Le travesti, à travers les forces et puissances qui le traversent dans une logique de flux, d’excès de vie, devient ainsi un porteur de drame et de conflit. Il fabrique « dans le réel » son propre mode d’existence à travers et en dehors des normes et catégorisations de la société. Il rend visible le caractère fictif de la construction des genres en tant que « fabrication sociale » exposée par Butler.

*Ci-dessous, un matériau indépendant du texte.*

-- pv_equiv track=rewrite | github.com/pypi-data/pypi-mirror-258 | packages/catbook/catbook-0.1.1.2.tar.gz/catbook-0.1.1.2/catbook/regular_section.py | _last_line
-- ===== SOURCE A (Python) =====
-- from typing import List, Optional, cast
--
-- def _last_line(lines: List[str], line_number: int) -> bool:
--     """returns True if line_number indicates the last non-blank line"""
--     n = len(lines)
--     if line_number == n:
--         return True
--     for r in range(line_number + 1, n):
--         if lines[r].strip() != "":
--             return False
--     return True
-- ===== SOURCE B (Python) =====
-- def _non_blank_indices(lines):
--     return [i for i, s in enumerate(lines) if s.strip() != ""]
--
-- def _last_line(lines, line_number):
--     """returns True if line_number indicates the last non-blank line"""
--     non_blank = _non_blank_indices(lines)
--     last = non_blank[-1] if non_blank else -1
--     return last <= line_number
-- ===== Notes on version B (the rewrite author's own statement) =====
-- stated objective: alternative
-- what changed: B builds the forward list of non-blank line indices with enumerate+filter, takes its last element (or -1), and returns one comparison last <= line_number, instead of A's special n-case plus a forward all-blank scan of the tail with early return.
-- intended difference: For line_number <= -2 (within bounds) with every line blank, A returns True because its range indices wrap around via Python negative indexing; B returns False, the intended value since a negative line number can never denote the last non-blank line. — e.g. on _last_line([""], -2): A returns true, B returns false
import Mathlib
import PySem

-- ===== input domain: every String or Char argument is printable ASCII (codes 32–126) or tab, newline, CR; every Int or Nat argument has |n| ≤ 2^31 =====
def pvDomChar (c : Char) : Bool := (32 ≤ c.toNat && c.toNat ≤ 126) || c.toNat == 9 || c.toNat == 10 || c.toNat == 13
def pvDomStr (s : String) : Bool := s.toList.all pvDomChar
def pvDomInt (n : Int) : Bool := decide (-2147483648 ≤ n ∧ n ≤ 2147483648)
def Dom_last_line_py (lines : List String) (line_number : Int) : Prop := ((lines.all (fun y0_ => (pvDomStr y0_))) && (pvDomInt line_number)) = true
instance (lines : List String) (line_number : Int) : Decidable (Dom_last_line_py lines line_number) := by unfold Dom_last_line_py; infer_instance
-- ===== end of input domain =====

-- B replaces A's n special case plus forward all-blank tail scan by: collect the non-blank line
-- indices with enumerate+filter, take the last one (or -1), compare once; same cost, different structure.

-- ===== PORT A =====
-- the 'for r in range(line_number+1, n)' loop with its early 'return False'
def lastLineLoopA (lines : List String) : List Int → Bool
  | [] => true
  | r :: rs =>
    match PySem.List.pyGet? lines r with
    | none => false   -- Python raises IndexError here; Pre_last_line_py excludes these inputs
    | some s => if PySem.Str.strip s ≠ "" then false else lastLineLoopA lines rs

def last_line_py (lines : List String) (line_number : Int) : Bool :=
  let n : Int := lines.length
  if line_number = n then true
  else lastLineLoopA lines (PySem.List.pyRange (line_number + 1) n 1)

-- ===== PORT B =====
-- '[i for i, s in enumerate(lines) if s.strip() != ""]'
def nonBlankIndices (lines : List String) : List Int :=
  (PySem.List.enumerate lines).filterMap
    (fun p => if PySem.Str.strip p.2 ≠ "" then some p.1 else none)

def last_line_py_alt (lines : List String) (line_number : Int) : Bool :=
  let nonBlank := nonBlankIndices lines
  -- 'non_blank[-1] if non_blank else -1': getLast?.getD -1 is exact for this expression
  let last : Int := nonBlank.getLast?.getD (-1)
  decide (last ≤ line_number)

-- ===== PRECONDITION & SPEC =====
-- Pre_ excludes exactly the inputs where A raises IndexError: line_number+1 below -len(lines) with a non-empty range.
def Pre_last_line_py (lines : List String) (line_number : Int) : Prop :=
  (lines.length : Int) ≤ line_number + 1 ∨ -(lines.length : Int) ≤ line_number + 1
instance (lines : List String) (line_number : Int) : Decidable (Pre_last_line_py lines line_number) := by unfold Pre_last_line_py; infer_instance
def pvWitness_last_line_py : List String × Int := (["a"], 0)

-- For line_number ≤ -2 (within bounds) with every line blank, A returns True because its range indices
-- wrap around via Python negative indexing; B returns False, the intended value since a negative line
-- number can never denote the last non-blank line.
def D_last_line_py (lines : List String) (line_number : Int) : Prop :=
  line_number ≤ -2 ∧ -(lines.length : Int) - 1 ≤ line_number ∧ ∀ s ∈ lines, PySem.Str.strip s = ""
instance (lines : List String) (line_number : Int) : Decidable (D_last_line_py lines line_number) := by unfold D_last_line_py; infer_instance

def Spec_last_line_py (lines : List String) (line_number : Int) (out : Bool) : Prop :=
  ¬ D_last_line_py lines line_number → out = last_line_py_alt lines line_number
instance (lines : List String) (line_number : Int) (out : Bool) : Decidable (Spec_last_line_py lines line_number out) := by unfold Spec_last_line_py; infer_instance

def pvDiffWitness_last_line_py : List String × Int := ([""], -2)
def pvDiffWitnessOut_last_line_py : Bool × Bool := (true, false)

-- ===== CLAIM (what is proved, stated in full; the proofs are below) =====
def Claim_unchanged_last_line_py : Prop := ∀ (lines : List String) (line_number : Int), Dom_last_line_py lines line_number → Pre_last_line_py lines line_number → Spec_last_line_py lines line_number (last_line_py lines line_number)
def Claim_changed_last_line_py : Prop := Dom_last_line_py (pvDiffWitness_last_line_py.1) (pvDiffWitness_last_line_py.2) ∧ Pre_last_line_py (pvDiffWitness_last_line_py.1) (pvDiffWitness_last_line_py.2) ∧ D_last_line_py (pvDiffWitness_last_line_py.1) (pvDiffWitness_last_line_py.2) ∧ last_line_py (pvDiffWitness_last_line_py.1) (pvDiffWitness_last_line_py.2) = pvDiffWitnessOut_last_line_py.1 ∧ last_line_py_alt (pvDiffWitness_last_line_py.1) (pvDiffWitness_last_line_py.2) = pvDiffWitnessOut_last_line_py.2 ∧ pvDiffWitnessOut_last_line_py.1 ≠ pvDiffWitnessOut_last_line_py.2
def Claim_exact_last_line_py : Prop := ∀ (lines : List String) (line_number : Int), Dom_last_line_py lines line_number → Pre_last_line_py lines line_number → D_last_line_py lines line_number → last_line_py lines line_number ≠ last_line_py_alt lines line_number

-- ===== LEMMAS AND PROOFS =====

-- blankness of the line at (in-range) index i
def blankAt (lines : List String) (i : Int) : Bool :=
  match PySem.List.pyGet? lines i with
  | none => true
  | some s => PySem.Str.strip s == ""

-- the element A's loop tests at index r (false on IndexError)
def testA (lines : List String) (r : Int) : Bool :=
  match PySem.List.pyGet? lines r with
  | none => false
  | some s => PySem.Str.strip s == ""

-- the 'last' value B computes
def lastIdx (lines : List String) : Int := (nonBlankIndices lines).getLast?.getD (-1)

theorem loopA_eq_all (lines : List String) (idxs : List Int) :
    lastLineLoopA lines idxs = idxs.all (testA lines) := by
  induction idxs with
  | nil => rfl
  | cons r rs ih =>
    simp only [lastLineLoopA, List.all_cons, testA]
    cases h : PySem.List.pyGet? lines r with
    | none => simp
    | some s =>
      by_cases hs : PySem.Str.strip s = ""
      · simp [hs, ih]
      · simp [hs]

theorem testA_eq_blankAt (lines : List String) (r : Int) (h0 : 0 ≤ r) (h1 : r < (lines.length : Int)) :
    testA lines r = blankAt lines r := by
  unfold testA blankAt
  rw [PySem.List.pyGet?_eq_some_getElem lines h0 h1]

theorem blankAt_append_left (ls : List String) (s : String) (i : Int)
    (h0 : 0 ≤ i) (h1 : i < (ls.length : Int)) :
    blankAt (ls ++ [s]) i = blankAt ls i := by
  unfold blankAt
  rw [PySem.List.pyGet?_eq_some_getElem ls h0 h1,
      PySem.List.pyGet?_eq_some_getElem (ls ++ [s]) h0 (by simp; omega)]
  have h : (ls ++ [s])[i.toNat]'(by simp; omega) = ls[i.toNat]'(by omega) :=
    List.getElem_append_left (by omega)
  rw [h]

theorem blankAt_append_last (ls : List String) (s : String) :
    blankAt (ls ++ [s]) (ls.length : Int) = (PySem.Str.strip s == "") := by
  unfold blankAt
  rw [PySem.List.pyGet?_eq_some_getElem (ls ++ [s]) (by positivity) (by simp)]
  simp

theorem nonBlankIndices_append (ls : List String) (s : String) :
    nonBlankIndices (ls ++ [s]) =
      nonBlankIndices ls ++ (if PySem.Str.strip s ≠ "" then [((ls.length : Int))] else []) := by
  unfold nonBlankIndices
  rw [PySem.List.enumerate_append, List.filterMap_append]
  congr 1
  rw [PySem.List.enumerate_cons, PySem.List.enumerate_nil]
  by_cases hs : PySem.Str.strip s = "" <;> simp [hs]

-- the combined characterisation of B's 'last' value, by reverse induction on the lines
theorem lastIdx_props (lines : List String) :
    -1 ≤ lastIdx lines ∧ lastIdx lines < (lines.length : Int) ∧
    (lastIdx lines = -1 ∨ (0 ≤ lastIdx lines ∧ blankAt lines (lastIdx lines) = false)) ∧
    (∀ i : Int, lastIdx lines < i → 0 ≤ i → i < (lines.length : Int) → blankAt lines i = true) := by
  induction lines using List.reverseRecOn with
  | nil =>
    refine ⟨by simp [lastIdx, nonBlankIndices, PySem.List.enumerate_nil], by simp [lastIdx, nonBlankIndices, PySem.List.enumerate_nil], Or.inl (by simp [lastIdx, nonBlankIndices, PySem.List.enumerate_nil]), ?_⟩
    intro i _ _ h3; simp at h3; omega
  | append_singleton ls s ih =>
    obtain ⟨ih1, ih2, ih3, ih4⟩ := ih
    have hlen : ((ls ++ [s]).length : Int) = (ls.length : Int) + 1 := by simp
    by_cases hs : PySem.Str.strip s = ""
    · -- appended line blank: lastIdx unchanged
      have heq : lastIdx (ls ++ [s]) = lastIdx ls := by
        unfold lastIdx
        rw [nonBlankIndices_append, if_neg (by simp [hs])]
        simp
      rw [heq, hlen]
      refine ⟨ih1, by omega, ?_, ?_⟩
      · rcases ih3 with h | ⟨h0, hb⟩
        · exact Or.inl h
        · exact Or.inr ⟨h0, by rw [blankAt_append_left ls s _ h0 ih2]; exact hb⟩
      · intro i hi h0 h1
        by_cases him : i = (ls.length : Int)
        · rw [him, blankAt_append_last]; simp [hs]
        · rw [blankAt_append_left ls s i h0 (by omega)]
          exact ih4 i hi h0 (by omega)
    · -- appended line non-blank: it is the new last non-blank index
      have heq : lastIdx (ls ++ [s]) = (ls.length : Int) := by
        unfold lastIdx
        rw [nonBlankIndices_append, if_pos (by simp [hs])]
        simp
      rw [heq, hlen]
      refine ⟨by omega, by omega, ?_, ?_⟩
      · refine Or.inr ⟨by omega, ?_⟩
        rw [blankAt_append_last]; simp [hs]
      · intro i hi _ h1; omega

theorem alt_iff (lines : List String) (ln : Int) (hln : -1 ≤ ln) :
    last_line_py_alt lines ln = true ↔
    (∀ i : Int, ln < i → 0 ≤ i → i < (lines.length : Int) → blankAt lines i = true) := by
  obtain ⟨h1, h2, h3, h4⟩ := lastIdx_props lines
  unfold last_line_py_alt
  show (decide (lastIdx lines ≤ ln) = true) ↔ _
  rw [decide_eq_true_eq]
  constructor
  · intro hle i hi h0 hn
    exact h4 i (by omega) h0 hn
  · intro hall
    by_contra hc
    rcases h3 with he | ⟨h0, hb⟩
    · omega
    · have := hall (lastIdx lines) (by omega) h0 h2
      rw [hb] at this; exact absurd this (by simp)

theorem alt_false_of_neg (lines : List String) (ln : Int) (hln : ln ≤ -2) :
    last_line_py_alt lines ln = false := by
  obtain ⟨h1, _, _, _⟩ := lastIdx_props lines
  unfold last_line_py_alt
  show (decide (lastIdx lines ≤ ln)) = false
  simp only [decide_eq_false_iff_not, not_le]
  omega

theorem a_true_of_blank (lines : List String) (ln : Int)
    (hpre : -(lines.length : Int) ≤ ln + 1)
    (hblank : ∀ s ∈ lines, PySem.Str.strip s = "") :
    last_line_py lines ln = true := by
  unfold last_line_py
  by_cases h : ln = (lines.length : Int)
  · simp [h]
  · simp only [h, if_false]
    rw [loopA_eq_all, List.all_eq_true]
    intro r hr
    rw [PySem.List.mem_pyRange_one] at hr
    unfold testA
    cases hg : PySem.List.pyGet? lines r with
    | none =>
      rw [PySem.List.pyGet?_eq_none_iff] at hg
      exact absurd ⟨by omega, hr.2⟩ hg
    | some s =>
      have := hblank s (PySem.List.mem_of_pyGet?_eq_some lines hg)
      simp [this]

-- ===== VERDICT (by name: the statement is the Claim_ definition above) =====
theorem last_line_py_spec : Claim_unchanged_last_line_py := by
  intro lines ln _ hpre hnd
  unfold Pre_last_line_py at hpre
  by_cases hln : -1 ≤ ln
  · -- ordinary line numbers: both sides decide 'every line after ln is blank'
    rw [Bool.eq_iff_iff, alt_iff lines ln hln]
    unfold last_line_py
    by_cases heq : ln = (lines.length : Int)
    · rw [if_pos heq]
      simp only [true_iff]
      intro i h1 _ h3; omega
    · simp only [heq, if_false]
      rw [loopA_eq_all, List.all_eq_true]
      constructor
      · intro h i h1 h2 h3
        rw [← testA_eq_blankAt lines i h2 h3]
        exact h i (by rw [PySem.List.mem_pyRange_one]; omega)
      · intro h r hr
        rw [PySem.List.mem_pyRange_one] at hr
        rw [testA_eq_blankAt lines r (by omega) hr.2]
        exact h r (by omega) (by omega) hr.2
  · -- ln ≤ -2, not all lines blank (¬D_): A hits a non-blank wrapped index, B has last ≥ -1 > ln
    unfold D_last_line_py at hnd
    push Not at hnd
    have hnn : (0 : Int) ≤ (lines.length : Int) := by positivity
    have hpre' : -(lines.length : Int) ≤ ln + 1 := by omega
    obtain ⟨s, hs, hsn⟩ := hnd (by omega) (by omega)
    obtain ⟨j, hj, hje⟩ := List.mem_iff_getElem.mp hs
    rw [alt_false_of_neg lines ln (by omega)]
    unfold last_line_py
    rw [if_neg (by omega)]
    rw [loopA_eq_all]
    apply List.all_eq_false.mpr
    refine ⟨(j : Int), by rw [PySem.List.mem_pyRange_one]; omega, ?_⟩
    rw [testA_eq_blankAt lines (j : Int) (by positivity) (by omega)]
    unfold blankAt
    rw [PySem.List.pyGet?_eq_some_getElem lines (by positivity) (by omega)]
    simpa [hje] using hsn

theorem last_line_py_changed : Claim_changed_last_line_py := by
  unfold Claim_changed_last_line_py; decide

theorem last_line_py_tight : Claim_exact_last_line_py := by
  intro lines ln _ hpre hd
  obtain ⟨h1, h2, h3⟩ := hd
  rw [a_true_of_blank lines ln (by omega) h3, alt_false_of_neg lines ln h1]
  simp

Ce solo est nommé "La Divina" en hommage au personnage Divine de Genet et à la pièce Hommage à l’Argentina de Kazuo Ôno. Pour cela, La Divina veut donner une suite et une lecture autre à la tradition orientale de l’onnogata. L’onnogata est l’acteur japonais spécialisé dans les rôles féminins dans le Kabuki. Ici, la représentation de la femme coïncide avec la mimêsis de la femme, à la fois en tant que stratégie de renversement et de dislocation de la binarité anthropopocentrique des genres. Georges Banu explique que la coutume japonaise exige que l’on reconnaisse l’homme derrière la femme et que le réel se soumette aux critères de l’idéal. Il cite Bandô Tamasaburô comme un onnogata d’exception parce qu’il dépasse la coutume en pensant la construction de la femme en termes de beauté imaginaire, de projection d’artiste, plus que de copie d’artisan. Il accède ainsi à l’ambiguïté de l’être parfait de la mythologie, l’androgyne. Et c’est sur cette frontière entre l’art et la transgression des sexes identifiés aux genres que Tamasaburô se trouve lorsqu’il dit que quand il danse, il ne sait pas s’il est homme ou femme. Il part de l’héritage de la technique du Kabuki en la transformant selon son imaginaire, dont Greta Garbo fait partie. Ainsi il élabore une fiction au croisement de la scène d’aujourd’hui et des estampes d’hier, du réel et de la vision, tout en améliorant l’idéal de la femme proposé par le Kabuki. Kazuo Ôno, lui, reprend la tradition de l’onnogata en la retournant. Ôno, un des créateurs du Butô, ne part pas d’un modèle de femme culturellement répertoriée, mais capte le choc éprouvé face à une femme bien précise, qu’il n’a pourtant jamais rencontrée. Il en a seulement vu des images qui la représentaient dans sa danse. Argentina (nom d’artiste d’Antonia Mercé) a surpris Ôno par la force de sa danse, ainsi que par le fait que c’est une danseuse au corps âgé, ce qui ne correspond pas aux canons de beauté de la tradition occidentale. Ainsi, Ôno crée ses propres gestes, danse l’incarnation d’une femme réelle sans cacher son corps d’homme très âgé. Nous voyons ici la différence entre Tamasaburô et Ôno : le premier cherche à créer un être imaginaire, le second veut la résurrection d’un être de mémoire. Banu dit encore que les deux artistes se trouvent à deux pôles opposés tout en présentant une même lignée de l’onnogata. L’un restitue le modèle féminin dans sa pérennité, l’autre fournit la preuve d’un choc autobiographique.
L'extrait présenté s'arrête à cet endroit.